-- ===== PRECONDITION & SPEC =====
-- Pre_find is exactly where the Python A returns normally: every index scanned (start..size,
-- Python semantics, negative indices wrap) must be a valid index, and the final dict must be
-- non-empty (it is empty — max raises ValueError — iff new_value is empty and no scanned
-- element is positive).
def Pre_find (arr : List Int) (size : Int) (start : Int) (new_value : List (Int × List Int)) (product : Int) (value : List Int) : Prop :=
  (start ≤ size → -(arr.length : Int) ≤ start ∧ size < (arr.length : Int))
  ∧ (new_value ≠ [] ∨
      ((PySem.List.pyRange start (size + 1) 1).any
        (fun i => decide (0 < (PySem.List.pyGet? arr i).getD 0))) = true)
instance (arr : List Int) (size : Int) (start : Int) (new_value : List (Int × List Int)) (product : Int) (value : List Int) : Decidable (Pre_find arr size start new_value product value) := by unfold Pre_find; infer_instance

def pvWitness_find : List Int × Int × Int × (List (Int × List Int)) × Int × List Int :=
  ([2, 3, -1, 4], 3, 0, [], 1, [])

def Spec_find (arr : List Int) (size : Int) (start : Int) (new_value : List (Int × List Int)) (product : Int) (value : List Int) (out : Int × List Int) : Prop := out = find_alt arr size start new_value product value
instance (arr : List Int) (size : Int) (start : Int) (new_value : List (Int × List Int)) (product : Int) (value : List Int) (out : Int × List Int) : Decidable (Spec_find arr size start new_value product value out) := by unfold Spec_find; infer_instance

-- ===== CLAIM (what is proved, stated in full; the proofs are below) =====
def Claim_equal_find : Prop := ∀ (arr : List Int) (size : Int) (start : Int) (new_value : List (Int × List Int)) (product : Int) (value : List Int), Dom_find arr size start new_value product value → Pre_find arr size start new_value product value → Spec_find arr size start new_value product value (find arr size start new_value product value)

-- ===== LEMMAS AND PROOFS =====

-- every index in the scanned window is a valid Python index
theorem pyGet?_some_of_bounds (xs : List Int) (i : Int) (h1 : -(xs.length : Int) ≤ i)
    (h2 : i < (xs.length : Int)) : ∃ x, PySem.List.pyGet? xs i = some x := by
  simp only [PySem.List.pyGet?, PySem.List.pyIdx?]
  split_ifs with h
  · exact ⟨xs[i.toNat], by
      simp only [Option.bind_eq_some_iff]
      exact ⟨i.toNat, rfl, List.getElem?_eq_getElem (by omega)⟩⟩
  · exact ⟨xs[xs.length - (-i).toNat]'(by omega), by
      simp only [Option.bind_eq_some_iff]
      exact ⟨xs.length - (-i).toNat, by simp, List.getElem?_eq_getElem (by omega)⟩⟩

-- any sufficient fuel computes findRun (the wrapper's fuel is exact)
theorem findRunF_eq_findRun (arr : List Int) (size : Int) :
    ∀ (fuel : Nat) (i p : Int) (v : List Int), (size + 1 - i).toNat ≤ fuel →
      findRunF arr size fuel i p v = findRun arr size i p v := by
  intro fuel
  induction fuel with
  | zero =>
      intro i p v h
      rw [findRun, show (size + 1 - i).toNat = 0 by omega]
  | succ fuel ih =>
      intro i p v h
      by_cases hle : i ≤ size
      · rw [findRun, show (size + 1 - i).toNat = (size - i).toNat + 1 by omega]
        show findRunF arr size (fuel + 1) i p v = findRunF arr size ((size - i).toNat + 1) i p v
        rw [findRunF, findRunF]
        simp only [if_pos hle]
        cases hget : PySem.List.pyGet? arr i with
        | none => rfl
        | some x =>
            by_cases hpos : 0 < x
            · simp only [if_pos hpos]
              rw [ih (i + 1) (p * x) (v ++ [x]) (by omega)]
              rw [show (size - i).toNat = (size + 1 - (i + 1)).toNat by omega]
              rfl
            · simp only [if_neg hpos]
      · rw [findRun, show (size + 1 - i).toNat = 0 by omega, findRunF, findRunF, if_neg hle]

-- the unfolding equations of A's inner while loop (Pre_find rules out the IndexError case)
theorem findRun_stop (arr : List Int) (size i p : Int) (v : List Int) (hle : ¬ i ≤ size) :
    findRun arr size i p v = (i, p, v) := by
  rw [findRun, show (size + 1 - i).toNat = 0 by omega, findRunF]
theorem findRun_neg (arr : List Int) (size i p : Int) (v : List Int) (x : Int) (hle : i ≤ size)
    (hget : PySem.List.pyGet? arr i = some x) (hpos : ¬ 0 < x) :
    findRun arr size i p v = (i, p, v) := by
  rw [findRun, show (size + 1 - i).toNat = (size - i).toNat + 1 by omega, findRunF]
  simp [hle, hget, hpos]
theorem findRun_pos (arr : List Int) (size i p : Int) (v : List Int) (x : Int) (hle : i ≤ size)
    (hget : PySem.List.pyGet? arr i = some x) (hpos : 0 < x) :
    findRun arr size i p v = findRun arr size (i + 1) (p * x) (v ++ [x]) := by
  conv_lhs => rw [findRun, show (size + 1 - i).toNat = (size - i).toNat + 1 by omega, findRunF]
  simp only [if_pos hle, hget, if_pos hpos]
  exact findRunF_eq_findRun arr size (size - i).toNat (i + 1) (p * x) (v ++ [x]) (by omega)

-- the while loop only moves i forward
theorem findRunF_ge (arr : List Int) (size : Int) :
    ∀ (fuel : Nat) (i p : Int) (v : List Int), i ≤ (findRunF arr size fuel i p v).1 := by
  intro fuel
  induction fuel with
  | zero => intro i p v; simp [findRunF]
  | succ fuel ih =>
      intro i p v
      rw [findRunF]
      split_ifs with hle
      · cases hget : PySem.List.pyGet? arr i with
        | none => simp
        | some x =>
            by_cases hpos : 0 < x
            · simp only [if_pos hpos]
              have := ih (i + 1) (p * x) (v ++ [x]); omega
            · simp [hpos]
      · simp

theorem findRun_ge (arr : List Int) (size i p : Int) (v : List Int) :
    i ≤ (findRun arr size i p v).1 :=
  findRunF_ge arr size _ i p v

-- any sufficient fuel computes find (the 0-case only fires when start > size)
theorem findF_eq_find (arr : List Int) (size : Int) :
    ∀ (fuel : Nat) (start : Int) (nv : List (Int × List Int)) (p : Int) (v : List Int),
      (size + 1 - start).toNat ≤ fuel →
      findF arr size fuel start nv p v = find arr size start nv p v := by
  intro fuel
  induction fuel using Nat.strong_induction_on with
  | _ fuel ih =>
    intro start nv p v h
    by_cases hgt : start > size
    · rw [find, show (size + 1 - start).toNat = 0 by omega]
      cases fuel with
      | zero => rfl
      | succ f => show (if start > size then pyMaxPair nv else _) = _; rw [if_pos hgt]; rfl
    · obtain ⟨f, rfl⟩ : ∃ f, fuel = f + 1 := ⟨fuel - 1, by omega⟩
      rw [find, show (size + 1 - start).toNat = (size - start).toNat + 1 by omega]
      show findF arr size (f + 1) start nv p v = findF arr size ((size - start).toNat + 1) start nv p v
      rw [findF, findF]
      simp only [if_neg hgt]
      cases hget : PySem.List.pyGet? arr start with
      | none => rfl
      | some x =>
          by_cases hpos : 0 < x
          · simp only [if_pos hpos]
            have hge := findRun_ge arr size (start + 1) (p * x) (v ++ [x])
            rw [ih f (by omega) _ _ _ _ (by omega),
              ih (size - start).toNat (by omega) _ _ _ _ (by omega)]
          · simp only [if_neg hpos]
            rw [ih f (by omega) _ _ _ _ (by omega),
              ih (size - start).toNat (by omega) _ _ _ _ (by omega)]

────────────────────────────────────────

- _Instructions to follow_:
Look through the entries and return every line where "valid" appears.

- _Final answer_:
-- Python semantics, negative indices wrap) must be a valid index, and the final dict must be
-- every index in the scanned window is a valid Python index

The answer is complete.